■ TASK OBJECTIVE
Your task is to write out the full listing once more, exactly.

[MATERIAL FOR THIS EXERCISE — start]

-- pv_equiv track=rewrite | github.com/razaabbas05/2048-game | game_logic.py | get_curr_state
-- ===== SOURCE A (Python) =====
-- def get_curr_state(mat):
--     for i in range(4):
--         for j in range(4):
--             if mat[i][j]==2048:
--                 return "You won"
--
--     for i in range(4):
--         for j in range(4):
--             if mat[i][j] == 0:
--                 return "Game not over"
--
--     for i in range(3):
--         for j in range(3):
--             if mat[i][j]==mat[i][j+1] or mat[i][j]==mat[i+1][j]:
--                 return "Game not over"
--
--     for i in range(3):
--         if mat[i][3]==mat[i+1][3]:
--             return "Game not over"
--
--     for j in range(3):
--         if mat[3][j]==mat[3][j+1]:
--             return "Game not over"
--
--     return "You lost"
-- ===== SOURCE B (Python) =====
-- def get_curr_state(mat):
--     has_2048 = has_empty = has_merge = False
--     for i in range(4):
--         for j in range(4):
--             v = mat[i][j]
--             has_2048 = has_2048 or v == 2048
--             has_empty = has_empty or v == 0
--             has_merge = (has_merge or (j < 3 and v == mat[i][j + 1])
--                          or (i < 3 and v == mat[i + 1][j]))
--     if has_2048:
--         return "You won"
--     if has_empty or has_merge:
--         return "Game not over"
--     return "You lost"
-- ===== Notes on version B (the rewrite author's own statement) =====
-- stated objective: alternative
-- what changed: Replaces A's five separate early-returning scans (win scan, empty scan, 3x3 interior merge scan, last-column scan, last-row scan) by a single uniform pass over the 16 cells that accumulates three flags (has_2048, has_empty, has_merge) and decides the result once at the end.
-- outside the precondition, e.g. on get_curr_state([[2048, 0, 0, 0]]): A returns 'You won', B raises IndexError
import Mathlib
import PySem

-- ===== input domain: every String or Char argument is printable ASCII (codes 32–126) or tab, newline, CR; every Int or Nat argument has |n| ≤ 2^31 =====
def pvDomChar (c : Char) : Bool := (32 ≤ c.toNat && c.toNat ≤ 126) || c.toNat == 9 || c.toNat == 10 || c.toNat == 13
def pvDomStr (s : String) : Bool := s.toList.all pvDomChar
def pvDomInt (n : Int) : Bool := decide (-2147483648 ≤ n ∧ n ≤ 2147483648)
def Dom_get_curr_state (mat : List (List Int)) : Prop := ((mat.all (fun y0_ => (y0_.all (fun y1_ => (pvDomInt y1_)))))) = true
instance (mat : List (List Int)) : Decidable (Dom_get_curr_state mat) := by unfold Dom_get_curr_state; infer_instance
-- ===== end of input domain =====

-- B replaces A's five early-returning scans by one pass over all 16 cells keeping three flags.
-- Shared helper: mat[i][j] (total form; Pre_ guarantees the indices are in range).
def pvCell (mat : List (List Int)) (i j : Int) : Int :=
  PySem.List.pyGetD (PySem.List.pyGetD mat i []) j 0

-- ===== PORT A =====
def get_curr_state (mat : List (List Int)) : String :=
  if (PySem.List.pyRange 0 4 1).any (fun i => (PySem.List.pyRange 0 4 1).any (fun j =>
        pvCell mat i j == 2048)) then "You won"
  else if (PySem.List.pyRange 0 4 1).any (fun i => (PySem.List.pyRange 0 4 1).any (fun j =>
        pvCell mat i j == 0)) then "Game not over"
  else if (PySem.List.pyRange 0 3 1).any (fun i => (PySem.List.pyRange 0 3 1).any (fun j =>
        (pvCell mat i j == pvCell mat i (j+1)) || (pvCell mat i j == pvCell mat (i+1) j))) then "Game not over"
  else if (PySem.List.pyRange 0 3 1).any (fun i =>
        pvCell mat i 3 == pvCell mat (i+1) 3) then "Game not over"
  else if (PySem.List.pyRange 0 3 1).any (fun j =>
        pvCell mat 3 j == pvCell mat 3 (j+1)) then "Game not over"
  else "You lost"

-- ===== PORT B =====
def get_curr_state_alt (mat : List (List Int)) : String :=
  let s : Bool × Bool × Bool :=
    (PySem.List.pyRange 0 4 1).foldl (fun st i =>
      (PySem.List.pyRange 0 4 1).foldl (fun st j =>
        let v := pvCell mat i j
        ( st.1 || (v == 2048),
          st.2.1 || (v == 0),
          st.2.2 || (decide (j < 3) && (v == pvCell mat i (j+1)))
                 || (decide (i < 3) && (v == pvCell mat (i+1) j)) )) st)
      (false, false, false)
  if s.1 then "You won"
  else if s.2.1 || s.2.2 then "Game not over"
  else "You lost"

-- ===== PRECONDITION & SPEC =====
-- Pre_ excludes ragged boards (fewer than 4 rows, or one of the first 4 rows shorter than 4):
-- there A either raises IndexError or (if a 2048 precedes the first missing cell) returns early,
-- while B's single full scan raises.
def Pre_get_curr_state (mat : List (List Int)) : Prop :=
  4 ≤ mat.length ∧ ∀ r ∈ mat.take 4, 4 ≤ r.length
instance (mat : List (List Int)) : Decidable (Pre_get_curr_state mat) := by
  unfold Pre_get_curr_state; infer_instance
def pvWitness_get_curr_state : List (List Int) :=
  [[2, 4, 8, 16], [32, 64, 128, 256], [2, 4, 8, 16], [32, 64, 128, 256]]
def Spec_get_curr_state (mat : List (List Int)) (out : String) : Prop := out = get_curr_state_alt mat
instance (mat : List (List Int)) (out : String) : Decidable (Spec_get_curr_state mat out) := by unfold Spec_get_curr_state; infer_instance

-- ===== CLAIM (what is proved, stated in full; the proofs are below) =====
def Claim_equal_get_curr_state : Prop := ∀ (mat : List (List Int)), Dom_get_curr_state mat → Pre_get_curr_state mat → Spec_get_curr_state mat (get_curr_state mat)

-- ===== LEMMAS AND PROOFS =====
theorem pv_if_if_or {c d : Prop} [Decidable c] [Decidable d] {x y : String} :
    (if c then x else if d then x else y) = (if c ∨ d then x else y) := by
  by_cases hc : c <;> by_cases hd : d <;> simp [hc, hd]

set_option maxHeartbeats 2000000 in
theorem get_curr_state_spec : Claim_equal_get_curr_state := by
  intro mat _ hpre
  obtain ⟨hlen, hrows⟩ := hpre
  unfold Spec_get_curr_state
  rcases mat with _ | ⟨r0, _ | ⟨r1, _ | ⟨r2, _ | ⟨r3, rest⟩⟩⟩⟩ <;> simp at hlen
  have h0 : 4 ≤ r0.length := hrows r0 (by simp)
  have h1 : 4 ≤ r1.length := hrows r1 (by simp)
  have h2 : 4 ≤ r2.length := hrows r2 (by simp)
  have h3 : 4 ≤ r3.length := hrows r3 (by simp)
  rcases r0 with _|⟨a0,_|⟨a1,_|⟨a2,_|⟨a3,t0⟩⟩⟩⟩ <;> simp at h0
  rcases r1 with _|⟨b0,_|⟨b1,_|⟨b2,_|⟨b3,t1⟩⟩⟩⟩ <;> simp at h1
  rcases r2 with _|⟨c0,_|⟨c1,_|⟨c2,_|⟨c3,t2⟩⟩⟩⟩ <;> simp at h2
  rcases r3 with _|⟨d0,_|⟨d1,_|⟨d2,_|⟨d3,t3⟩⟩⟩⟩ <;> simp at h3
  have hr4 : PySem.List.pyRange 0 4 1 = [0,1,2,3] := by decide
  have hr3 : PySem.List.pyRange 0 3 1 = [0,1,2] := by decide
  simp only [get_curr_state, get_curr_state_alt, hr4, hr3,
    List.any_cons, List.any_nil, List.foldl_cons, List.foldl_nil]
  norm_num [pvCell, PySem.List.pyGetD_ofNat', List.getD_eq_getElem?_getD, List.getElem?_cons_zero, List.getElem?_cons_succ, Option.getD_some]
  rw [pv_if_if_or, pv_if_if_or, pv_if_if_or]
  exact if_congr (by simp only [or_comm, or_left_comm]) rfl (if_congr (by simp only [or_assoc, or_comm, or_left_comm]) rfl rfl)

[MATERIAL FOR THIS EXERCISE — finish]

■ OUTPUT FOR THIS EXERCISE
-- pv_equiv track=rewrite | github.com/razaabbas05/2048-game | game_logic.py | get_curr_state
-- ===== SOURCE A (Python) =====
-- def get_curr_state(mat):
--     for i in range(4):
--         for j in range(4):
--             if mat[i][j]==2048:
--                 return "You won"
--
--     for i in range(4):
--         for j in range(4):
--             if mat[i][j] == 0:
--                 return "Game not over"
--
--     for i in range(3):
--         for j in range(3):
--             if mat[i][j]==mat[i][j+1] or mat[i][j]==mat[i+1][j]:
--                 return "Game not over"
--
--     for i in range(3):
--         if mat[i][3]==mat[i+1][3]:
--             return "Game not over"
--
--     for j in range(3):
--         if mat[3][j]==mat[3][j+1]:
--             return "Game not over"
--
--     return "You lost"
-- ===== SOURCE B (Python) =====
-- def get_curr_state(mat):
--     has_2048 = has_empty = has_merge = False
--     for i in range(4):
--         for j in range(4):
--             v = mat[i][j]
--             has_2048 = has_2048 or v == 2048
--             has_empty = has_empty or v == 0
--             has_merge = (has_merge or (j < 3 and v == mat[i][j + 1])
--                          or (i < 3 and v == mat[i + 1][j]))
--     if has_2048:
--         return "You won"
--     if has_empty or has_merge:
--         return "Game not over"
--     return "You lost"
-- ===== Notes on version B (the rewrite author's own statement) =====
-- stated objective: alternative
-- what changed: Replaces A's five separate early-returning scans (win scan, empty scan, 3x3 interior merge scan, last-column scan, last-row scan) by a single uniform pass over the 16 cells that accumulates three flags (has_2048, has_empty, has_merge) and decides the result once at the end.
-- outside the precondition, e.g. on get_curr_state([[2048, 0, 0, 0]]): A returns 'You won', B raises IndexError
import Mathlib
import PySem

-- ===== input domain: every String or Char argument is printable ASCII (codes 32–126) or tab, newline, CR; every Int or Nat argument has |n| ≤ 2^31 =====
def pvDomChar (c : Char) : Bool := (32 ≤ c.toNat && c.toNat ≤ 126) || c.toNat == 9 || c.toNat == 10 || c.toNat == 13
def pvDomStr (s : String) : Bool := s.toList.all pvDomChar
def pvDomInt (n : Int) : Bool := decide (-2147483648 ≤ n ∧ n ≤ 2147483648)
def Dom_get_curr_state (mat : List (List Int)) : Prop := ((mat.all (fun y0_ => (y0_.all (fun y1_ => (pvDomInt y1_)))))) = true
instance (mat : List (List Int)) : Decidable (Dom_get_curr_state mat) := by unfold Dom_get_curr_state; infer_instance
-- ===== end of input domain =====

-- B replaces A's five early-returning scans by one pass over all 16 cells keeping three flags.
-- Shared helper: mat[i][j] (total form; Pre_ guarantees the indices are in range).
def pvCell (mat : List (List Int)) (i j : Int) : Int :=
  PySem.List.pyGetD (PySem.List.pyGetD mat i []) j 0

-- ===== PORT A =====
def get_curr_state (mat : List (List Int)) : String :=
  if (PySem.List.pyRange 0 4 1).any (fun i => (PySem.List.pyRange 0 4 1).any (fun j =>
        pvCell mat i j == 2048)) then "You won"
  else if (PySem.List.pyRange 0 4 1).any (fun i => (PySem.List.pyRange 0 4 1).any (fun j =>
        pvCell mat i j == 0)) then "Game not over"
  else if (PySem.List.pyRange 0 3 1).any (fun i => (PySem.List.pyRange 0 3 1).any (fun j =>
        (pvCell mat i j == pvCell mat i (j+1)) || (pvCell mat i j == pvCell mat (i+1) j))) then "Game not over"
  else if (PySem.List.pyRange 0 3 1).any (fun i =>
        pvCell mat i 3 == pvCell mat (i+1) 3) then "Game not over"
  else if (PySem.List.pyRange 0 3 1).any (fun j =>
        pvCell mat 3 j == pvCell mat 3 (j+1)) then "Game not over"
  else "You lost"

-- ===== PORT B =====
def get_curr_state_alt (mat : List (List Int)) : String :=
  let s : Bool × Bool × Bool :=
    (PySem.List.pyRange 0 4 1).foldl (fun st i =>
      (PySem.List.pyRange 0 4 1).foldl (fun st j =>
        let v := pvCell mat i j
        ( st.1 || (v == 2048),
          st.2.1 || (v == 0),
          st.2.2 || (decide (j < 3) && (v == pvCell mat i (j+1)))
                 || (decide (i < 3) && (v == pvCell mat (i+1) j)) )) st)
      (false, false, false)
  if s.1 then "You won"
  else if s.2.1 || s.2.2 then "Game not over"
  else "You lost"

-- ===== PRECONDITION & SPEC =====
-- Pre_ excludes ragged boards (fewer than 4 rows, or one of the first 4 rows shorter than 4):
-- there A either raises IndexError or (if a 2048 precedes the first missing cell) returns early,
-- while B's single full scan raises.
def Pre_get_curr_state (mat : List (List Int)) : Prop :=
  4 ≤ mat.length ∧ ∀ r ∈ mat.take 4, 4 ≤ r.length
instance (mat : List (List Int)) : Decidable (Pre_get_curr_state mat) := by
  unfold Pre_get_curr_state; infer_instance
def pvWitness_get_curr_state : List (List Int) :=
  [[2, 4, 8, 16], [32, 64, 128, 256], [2, 4, 8, 16], [32, 64, 128, 256]]
def Spec_get_curr_state (mat : List (List Int)) (out : String) : Prop := out = get_curr_state_alt mat
instance (mat : List (List Int)) (out : String) : Decidable (Spec_get_curr_state mat out) := by unfold Spec_get_curr_state; infer_instance

-- ===== CLAIM (what is proved, stated in full; the proofs are below) =====
def Claim_equal_get_curr_state : Prop := ∀ (mat : List (List Int)), Dom_get_curr_state mat → Pre_get_curr_state mat → Spec_get_curr_state mat (get_curr_state mat)

-- ===== LEMMAS AND PROOFS =====
theorem pv_if_if_or {c d : Prop} [Decidable c] [Decidable d] {x y : String} :
    (if c then x else if d then x else y) = (if c ∨ d then x else y) := by
  by_cases hc : c <;> by_cases hd : d <;> simp [hc, hd]

set_option maxHeartbeats 2000000 in
theorem get_curr_state_spec : Claim_equal_get_curr_state := by
  intro mat _ hpre
  obtain ⟨hlen, hrows⟩ := hpre
  unfold Spec_get_curr_state
  rcases mat with _ | ⟨r0, _ | ⟨r1, _ | ⟨r2, _ | ⟨r3, rest⟩⟩⟩⟩ <;> simp at hlen
  have h0 : 4 ≤ r0.length := hrows r0 (by simp)
  have h1 : 4 ≤ r1.length := hrows r1 (by simp)
  have h2 : 4 ≤ r2.length := hrows r2 (by simp)
  have h3 : 4 ≤ r3.length := hrows r3 (by simp)
  rcases r0 with _|⟨a0,_|⟨a1,_|⟨a2,_|⟨a3,t0⟩⟩⟩⟩ <;> simp at h0
  rcases r1 with _|⟨b0,_|⟨b1,_|⟨b2,_|⟨b3,t1⟩⟩⟩⟩ <;> simp at h1
  rcases r2 with _|⟨c0,_|⟨c1,_|⟨c2,_|⟨c3,t2⟩⟩⟩⟩ <;> simp at h2
  rcases r3 with _|⟨d0,_|⟨d1,_|⟨d2,_|⟨d3,t3⟩⟩⟩⟩ <;> simp at h3
  have hr4 : PySem.List.pyRange 0 4 1 = [0,1,2,3] := by decide
  have hr3 : PySem.List.pyRange 0 3 1 = [0,1,2] := by decide
  simp only [get_curr_state, get_curr_state_alt, hr4, hr3,
    List.any_cons, List.any_nil, List.foldl_cons, List.foldl_nil]
  norm_num [pvCell, PySem.List.pyGetD_ofNat', List.getD_eq_getElem?_getD, List.getElem?_cons_zero, List.getElem?_cons_succ, Option.getD_some]
  rw [pv_if_if_or, pv_if_if_or, pv_if_if_or]
  exact if_congr (by simp only [or_comm, or_left_comm]) rfl (if_congr (by simp only [or_assoc, or_comm, or_left_comm]) rfl rfl)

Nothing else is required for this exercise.